▶

-- pv_equiv track=rewrite | github.com/KDSBirdi/basic-python-project | main.py | chk_winning
-- ===== SOURCE A (Python) =====
-- def chk_winning(columns, lines, bet, values):
--     winnings = 0
--     winning_lines = []
--     for line in range(lines):
--         symbol = columns[0][line]
--         for column in columns:
--             symbol_to_chk = column[line]
--             if symbol != symbol_to_chk:
--                 break
--         else:
--             winnings+= values[symbol] * bet
--             winning_lines.append(line + 1)
--     return winnings, winning_lines
-- ===== SOURCE B (Python) =====
-- def chk_winning(columns, lines, bet, values):
--     ref = [columns[0][line] for line in range(lines)]
--     survivors = list(range(lines))
--     for column in columns:
--         survivors = [line for line in survivors if column[line] == ref[line]]
--     winnings = sum(values[ref[line]] * bet for line in survivors)
--     return winnings, [line + 1 for line in survivors]
-- ===== Notes on version B (the rewrite author's own statement) =====
-- stated objective: alternative
-- what changed: Swaps the loop nesting: instead of scanning the columns per line with an early break, B precomputes the reference row and makes one pass over the columns, each pass filtering a shrinking survivor list of line indices; payout and 1-based lines are read off the final survivors.
-- outside the precondition, e.g. on chk_winning([['a', 'x'], ['b', 'y'], ['c']], 2, 1, {}): A returns (0, []), B returns (0, [])
import Mathlib
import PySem

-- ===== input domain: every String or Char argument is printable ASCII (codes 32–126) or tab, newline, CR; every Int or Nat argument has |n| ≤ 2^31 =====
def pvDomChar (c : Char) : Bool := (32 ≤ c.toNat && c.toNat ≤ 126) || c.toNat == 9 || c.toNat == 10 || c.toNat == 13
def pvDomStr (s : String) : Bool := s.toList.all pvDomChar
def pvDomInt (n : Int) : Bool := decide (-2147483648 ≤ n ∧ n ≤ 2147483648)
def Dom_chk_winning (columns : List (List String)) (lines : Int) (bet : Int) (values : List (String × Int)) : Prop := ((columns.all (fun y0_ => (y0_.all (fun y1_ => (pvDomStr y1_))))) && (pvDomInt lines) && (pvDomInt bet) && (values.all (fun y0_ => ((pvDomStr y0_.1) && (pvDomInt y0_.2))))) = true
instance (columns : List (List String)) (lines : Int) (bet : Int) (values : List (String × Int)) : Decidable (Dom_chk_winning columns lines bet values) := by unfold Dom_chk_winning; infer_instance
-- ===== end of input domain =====

-- B swaps the loop nesting: instead of A's per-line scan over columns with an early break, it
-- precomputes the reference row, then makes one pass over the COLUMNS, each pass filtering a
-- shrinking survivor list of line indices; payout and 1-based lines are read off the survivors
-- (objective: alternative; same asymptotic cost).

-- dict lookup values[symbol]: first match in the association list (default unused under Pre_)
def pyDictGet (values : List (String × Int)) (s : String) : Int :=
  ((values.find? (fun p => p.1 == s)).map Prod.snd).getD 0

-- ===== PORT A =====
-- 'for column in columns: if symbol != column[line]: break / else:' — true ↔ the else branch runs
def chkA_scan (columns : List (List String)) (symbol : String) (line : Int) : Bool :=
  match columns with
  | [] => true
  | c :: rest =>
      if symbol != (PySem.List.pyGet? c line).getD "" then false
      else chkA_scan rest symbol line

def chk_winning (columns : List (List String)) (lines : Int) (bet : Int) (values : List (String × Int)) : Int × List Int :=
  (PySem.List.pyRange 0 lines 1).foldl (fun st line =>
    let symbol := (PySem.List.pyGet? ((PySem.List.pyGet? columns 0).getD []) line).getD ""
    if chkA_scan columns symbol line then
      (st.1 + pyDictGet values symbol * bet, st.2 ++ [line + 1])
    else st) (0, [])

-- ===== PORT B =====
def chk_winning_alt (columns : List (List String)) (lines : Int) (bet : Int) (values : List (String × Int)) : Int × List Int :=
  -- ref = [columns[0][line] for line in range(lines)]
  let ref := (PySem.List.pyRange 0 lines 1).map (fun line =>
    (PySem.List.pyGet? ((PySem.List.pyGet? columns 0).getD []) line).getD "")
  -- survivors = list(range(lines)); for column in columns: survivors = [... if column[line] == ref[line]]
  let survivors := columns.foldl (fun surv column =>
    surv.filter (fun line =>
      (PySem.List.pyGet? column line).getD "" == (PySem.List.pyGet? ref line).getD ""))
    (PySem.List.pyRange 0 lines 1)
  -- winnings = sum(values[ref[line]] * bet for line in survivors)
  let winnings := (survivors.map (fun line =>
    pyDictGet values ((PySem.List.pyGet? ref line).getD "") * bet)).sum
  (winnings, survivors.map (fun line => line + 1))

-- ===== PRECONDITION & SPEC =====
-- Pre_ excludes inputs where A raises (empty columns with lines > 0, an out-of-range row index, a
-- symbol of a unanimous line missing from values) and, conservatively, ragged inputs with some
-- column shorter than `lines` even where A's early break lets it return (B returns the same there).
def Pre_chk_winning (columns : List (List String)) (lines : Int) (bet : Int) (values : List (String × Int)) : Prop :=
  lines ≤ 0 ∨ (columns ≠ [] ∧ (∀ c ∈ columns, lines ≤ (c.length : Int)) ∧
    ∀ n ∈ List.range lines.toNat,
      (∀ c ∈ columns, c.getD n "" = (columns.headD []).getD n "") →
        ((columns.headD []).getD n "") ∈ values.map Prod.fst)
instance (columns : List (List String)) (lines : Int) (bet : Int) (values : List (String × Int)) : Decidable (Pre_chk_winning columns lines bet values) := by unfold Pre_chk_winning; infer_instance

def pvWitness_chk_winning : List (List String) × Int × Int × (List (String × Int)) :=
  ([["a", "b"], ["a", "c"]], 2, 3, [("a", 5), ("b", 2), ("c", 1)])

def Spec_chk_winning (columns : List (List String)) (lines : Int) (bet : Int) (values : List (String × Int)) (out : Int × List Int) : Prop := out = chk_winning_alt columns lines bet values
instance (columns : List (List String)) (lines : Int) (bet : Int) (values : List (String × Int)) (out : Int × List Int) : Decidable (Spec_chk_winning columns lines bet values out) := by unfold Spec_chk_winning; infer_instance

-- ===== CLAIM (what is proved, stated in full; the proofs are below) =====
def Claim_equal_chk_winning : Prop := ∀ (columns : List (List String)) (lines : Int) (bet : Int) (values : List (String × Int)), Dom_chk_winning columns lines bet values → Pre_chk_winning columns lines bet values → Spec_chk_winning columns lines bet values (chk_winning columns lines bet values)

-- ===== LEMMAS AND PROOFS =====

-- A's break-scan returns true iff every column's symbol equals `symbol`
theorem chkA_scan_eq_all (columns : List (List String)) (symbol : String) (line : Int) :
    chkA_scan columns symbol line
      = columns.all (fun c => symbol == (PySem.List.pyGet? c line).getD "") := by
  induction columns with
  | nil => rfl
  | cons c rest ih =>
      simp only [chkA_scan, List.all_cons, ih]
      by_cases h : symbol = (PySem.List.pyGet? c line).getD "" <;> simp [h]

-- B's survivor pass: folding the per-column filters = one filter by "all columns agree"
theorem foldl_filter_eq_filter_all {α β : Type} (p : β → α → Bool) (cols : List β) (s : List α) :
    cols.foldl (fun surv c => surv.filter (p c)) s
      = s.filter (fun x => cols.all (fun c => p c x)) := by
  induction cols generalizing s with
  | nil => simp
  | cons c rest ih => simp [ih, List.filter_filter, Bool.and_comm]

-- shape of A's accumulating fold: filter + map + sum / append
theorem foldl_win_shape (q : Int → Bool) (p : Int → Int) (l : List Int) (acc : Int) (out : List Int) :
    l.foldl (fun (st : Int × List Int) line =>
        if q line then (st.1 + p line, st.2 ++ [line + 1]) else st) (acc, out)
      = (acc + ((l.filter q).map p).sum, out ++ (l.filter q).map (fun line => line + 1)) := by
  induction l generalizing acc out with
  | nil => simp
  | cons x xs ih =>
      by_cases hx : q x
      · simp [hx, ih, add_assoc]
      · simp [hx, ih]

-- inside range(lines), ref[line] is exactly A's per-line reference symbol columns[0][line]
theorem ref_lookup (columns : List (List String)) (lines line : Int)
    (h : line ∈ PySem.List.pyRange 0 lines 1) :
    (PySem.List.pyGet? ((PySem.List.pyRange 0 lines 1).map (fun l =>
        (PySem.List.pyGet? ((PySem.List.pyGet? columns 0).getD []) l).getD "")) line).getD ""
      = (PySem.List.pyGet? ((PySem.List.pyGet? columns 0).getD []) line).getD "" := by
  rw [PySem.List.mem_pyRange_one] at h
  exact PySem.List.pyGetD_map_pyRange_of_nonneg _ _ _ _ h.1 h.2

-- ===== VERDICT (by name: the statement is the Claim_ definition above) =====
theorem chk_winning_spec : Claim_equal_chk_winning := by
  intro columns lines bet values _hdom _hpre
  unfold Spec_chk_winning chk_winning chk_winning_alt
  simp only []
  rw [foldl_win_shape, foldl_filter_eq_filter_all]
  have hfil : (PySem.List.pyRange 0 lines 1).filter (fun line =>
      chkA_scan columns ((PySem.List.pyGet? ((PySem.List.pyGet? columns 0).getD []) line).getD "") line)
    = (PySem.List.pyRange 0 lines 1).filter (fun line =>
      columns.all (fun c => (PySem.List.pyGet? c line).getD ""
        == (PySem.List.pyGet? ((PySem.List.pyRange 0 lines 1).map (fun l =>
             (PySem.List.pyGet? ((PySem.List.pyGet? columns 0).getD []) l).getD "")) line).getD "")) := by
    apply List.filter_congr
    intro line hline
    rw [chkA_scan_eq_all, ref_lookup columns lines line hline]
    simp only [BEq.comm]
  rw [hfil]
  refine Prod.ext ?_ (by simp)
  simp only [zero_add]
  apply congrArg List.sum
  apply List.map_congr_left
  intro line hline
  rw [ref_lookup columns lines line (List.mem_of_mem_filter hline)]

◀

• _Task objective_
Give the exact lines, and only those, from the line containing "-- winnings = sum(values[ref[line]]" through the line containing "n ∈ List.range" in the entries above.

• _Answer box_
  -- winnings = sum(values[ref[line]] * bet for line in survivors)
  let winnings := (survivors.map (fun line =>
    pyDictGet values ((PySem.List.pyGet? ref line).getD "") * bet)).sum
  (winnings, survivors.map (fun line => line + 1))

-- ===== PRECONDITION & SPEC =====
-- Pre_ excludes inputs where A raises (empty columns with lines > 0, an out-of-range row index, a
-- symbol of a unanimous line missing from values) and, conservatively, ragged inputs with some
-- column shorter than `lines` even where A's early break lets it return (B returns the same there).
def Pre_chk_winning (columns : List (List String)) (lines : Int) (bet : Int) (values : List (String × Int)) : Prop :=
  lines ≤ 0 ∨ (columns ≠ [] ∧ (∀ c ∈ columns, lines ≤ (c.length : Int)) ∧
    ∀ n ∈ List.range lines.toNat,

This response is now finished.